• [Description of the task]: Only lines that contain the word "have" are to be returned from the data below.

• [Source data]:
-- pv_equiv track=rewrite | github.com/royw/taskfile_help | src/taskfile_help/output.py | _group_tasks_by_group
-- ===== SOURCE A (Python) =====
-- def _group_tasks_by_group(
--
--     tasks: list[tuple[str, str, str]],
-- ) -> dict[str, list[tuple[str, str]]]:
--     """Group tasks by group name.
--
--     Args:
--         tasks: List of (group, task_name, description) tuples
--
--     Returns:
--         Dictionary mapping group names to lists of (task_name, description) tuples
--     """
--     grouped: dict[str, list[tuple[str, str]]] = {}
--     for group, task_name, desc in tasks:
--         if group not in grouped:
--             grouped[group] = []
--         grouped[group].append((task_name, desc))
--     return grouped
-- ===== SOURCE B (Python) =====
-- def _group_tasks_by_group(
--     tasks: list[tuple[str, str, str]],
-- ) -> dict[str, list[tuple[str, str]]]:
--     """Group tasks by group name (two-pass comprehension version)."""
--     return {
--         g: [(name, desc) for (g2, name, desc) in tasks if g2 == g]
--         for g in dict.fromkeys(g for g, _, _ in tasks)
--     }
-- ===== Notes on version B (the rewrite author's own statement) =====
-- stated objective: idiomatic
-- what changed: Replaced the incremental if-not-in-dict accumulation loop by a two-pass dict comprehension: ordered key dedup via dict.fromkeys, then one filtering list comprehension per distinct group.
import Mathlib
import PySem

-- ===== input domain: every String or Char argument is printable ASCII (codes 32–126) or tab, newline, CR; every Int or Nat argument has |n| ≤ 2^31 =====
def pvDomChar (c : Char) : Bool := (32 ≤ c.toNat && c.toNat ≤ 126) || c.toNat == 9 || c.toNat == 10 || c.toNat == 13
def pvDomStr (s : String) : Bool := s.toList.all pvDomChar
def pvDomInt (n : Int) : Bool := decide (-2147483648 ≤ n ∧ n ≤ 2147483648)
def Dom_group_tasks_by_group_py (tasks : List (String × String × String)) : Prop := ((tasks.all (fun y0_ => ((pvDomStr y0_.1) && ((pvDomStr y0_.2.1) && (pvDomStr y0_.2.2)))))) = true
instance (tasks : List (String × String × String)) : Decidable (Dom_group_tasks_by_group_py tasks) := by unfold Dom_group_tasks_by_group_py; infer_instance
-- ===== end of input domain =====

-- B replaces A's incremental dict accumulation by a two-pass dict comprehension
-- (ordered key dedup, then a per-key filtering comprehension); objective: idiomatic.

-- ===== PORT A =====
-- the loop body: if group not in grouped: grouped[group] = []; grouped[group].append((task_name, desc))
def pvStepA (d : PySem.Dict String (List (String × String)))
    (t : String × String × String) : PySem.Dict String (List (String × String)) :=
  let d' := if d.contains t.1 then d else d.insert t.1 []
  d'.modify t.1 [] (fun l => l ++ [(t.2.1, t.2.2)])

def group_tasks_by_group_py (tasks : List (String × String × String)) :
    List (String × List (String × String)) :=
  (tasks.foldl pvStepA PySem.Dict.empty).items

-- ===== PORT B =====
def group_tasks_by_group_py_alt (tasks : List (String × String × String)) :
    List (String × List (String × String)) :=
  (PySem.List.dedup (tasks.map (fun t => t.1))).map (fun g =>
    (g, tasks.filterMap (fun t => if t.1 == g then some (t.2.1, t.2.2) else none)))

-- ===== PRECONDITION & SPEC =====
def Spec_group_tasks_by_group_py (tasks : List (String × String × String)) (out : List (String × List (String × String))) : Prop := out = group_tasks_by_group_py_alt tasks
instance (tasks : List (String × String × String)) (out : List (String × List (String × String))) : Decidable (Spec_group_tasks_by_group_py tasks out) := by unfold Spec_group_tasks_by_group_py; infer_instance

-- ===== CLAIM (what is proved, stated in full; the proofs are below) =====
def Claim_equal_group_tasks_by_group_py : Prop := ∀ (tasks : List (String × String × String)), Dom_group_tasks_by_group_py tasks → Spec_group_tasks_by_group_py tasks (group_tasks_by_group_py tasks)

-- ===== LEMMAS AND PROOFS =====

-- A's guarded step is extensionally one modify-with-default-[] step.
theorem pvStepA_eq_modify (d : PySem.Dict String (List (String × String)))
    (t : String × String × String) :
    pvStepA d t = d.modify t.1 [] (fun l => l ++ [(t.2.1, t.2.2)]) := by
  unfold pvStepA
  by_cases h : d.contains t.1 = true
  · simp [h]
  · simp only [Bool.not_eq_true] at h
    simp [h, PySem.Dict.modify, PySem.Dict.getD_insert_self, PySem.Dict.insert_insert_self,
      PySem.Dict.getD_of_not_contains]

-- The fold over triples is the standard grouping fold over (key, value) pairs.
theorem pvFoldA_eq (tasks : List (String × String × String)) :
    tasks.foldl pvStepA PySem.Dict.empty
      = (tasks.map (fun t => (t.1, (t.2.1, t.2.2)))).foldl
          (fun d p => d.modify p.1 [] (fun l => l ++ [p.2])) PySem.Dict.empty := by
  rw [List.foldl_map]
  suffices h : ∀ (d : PySem.Dict String (List (String × String))),
      tasks.foldl pvStepA d
        = tasks.foldl (fun d t => d.modify t.1 [] (fun l => l ++ [(t.2.1, t.2.2)])) d from h _
  induction tasks with
  | nil => intro _; rfl
  | cons t ts ih => intro d; simp only [List.foldl_cons, pvStepA_eq_modify, ih]

-- filter-then-project of the paired list is B's guarded filterMap.
theorem pvFilterMap_eq (tasks : List (String × String × String)) (g : String) :
    ((tasks.map (fun t => (t.1, (t.2.1, t.2.2)))).filter (fun p => p.1 == g)).map
        (fun p => p.2)
      = tasks.filterMap (fun t => if t.1 == g then some (t.2.1, t.2.2) else none) := by
  induction tasks with
  | nil => rfl
  | cons t ts ih =>
    by_cases h : t.1 = g <;> simpa [h] using ih

-- ===== VERDICT (by name: the statement is the Claim_ definition above) =====
theorem group_tasks_by_group_py_spec : Claim_equal_group_tasks_by_group_py := by
  intro tasks _
  unfold Spec_group_tasks_by_group_py group_tasks_by_group_py group_tasks_by_group_py_alt
  rw [pvFoldA_eq]
  set l := tasks.map (fun t => (t.1, (t.2.1, t.2.2))) with hl
  set D := l.foldl (fun d p => d.modify p.1 [] (fun v => v ++ [p.2])) PySem.Dict.empty with hD
  have hnd : D.keys.Nodup := by
    rw [hD]
    exact PySem.Dict.nodup_keys_foldl_modify_key l (fun p => p.1) _ _ _
      (by simp [PySem.Dict.keys_empty])
  have hkeys : D.keys = PySem.List.dedup (tasks.map (fun t => t.1)) := by
    rw [hD]
    rw [PySem.Dict.keys_foldl_modify_key]
    simp only [PySem.Dict.keys_empty, hl, List.map_map, pysem]
    simp [PySem.Set.ofList, List.foldl_map]
  rw [PySem.Dict.items_eq_map_keys D hnd [], hkeys]
  refine List.map_congr_left (fun g _ => ?_)
  have hget : D.getD g [] = ((l.filter (fun p => p.1 == g)).map (fun p => p.2)) := by
    rw [hD, PySem.Dict.getD_foldl_modify_append]
    simp [PySem.Dict.getD_empty]
  rw [hget, hl, pvFilterMap_eq]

• [Output of the task]:
  have hnd : D.keys.Nodup := by
  have hkeys : D.keys = PySem.List.dedup (tasks.map (fun t => t.1)) := by
  have hget : D.getD g [] = ((l.filter (fun p => p.1 == g)).map (fun p => p.2)) := by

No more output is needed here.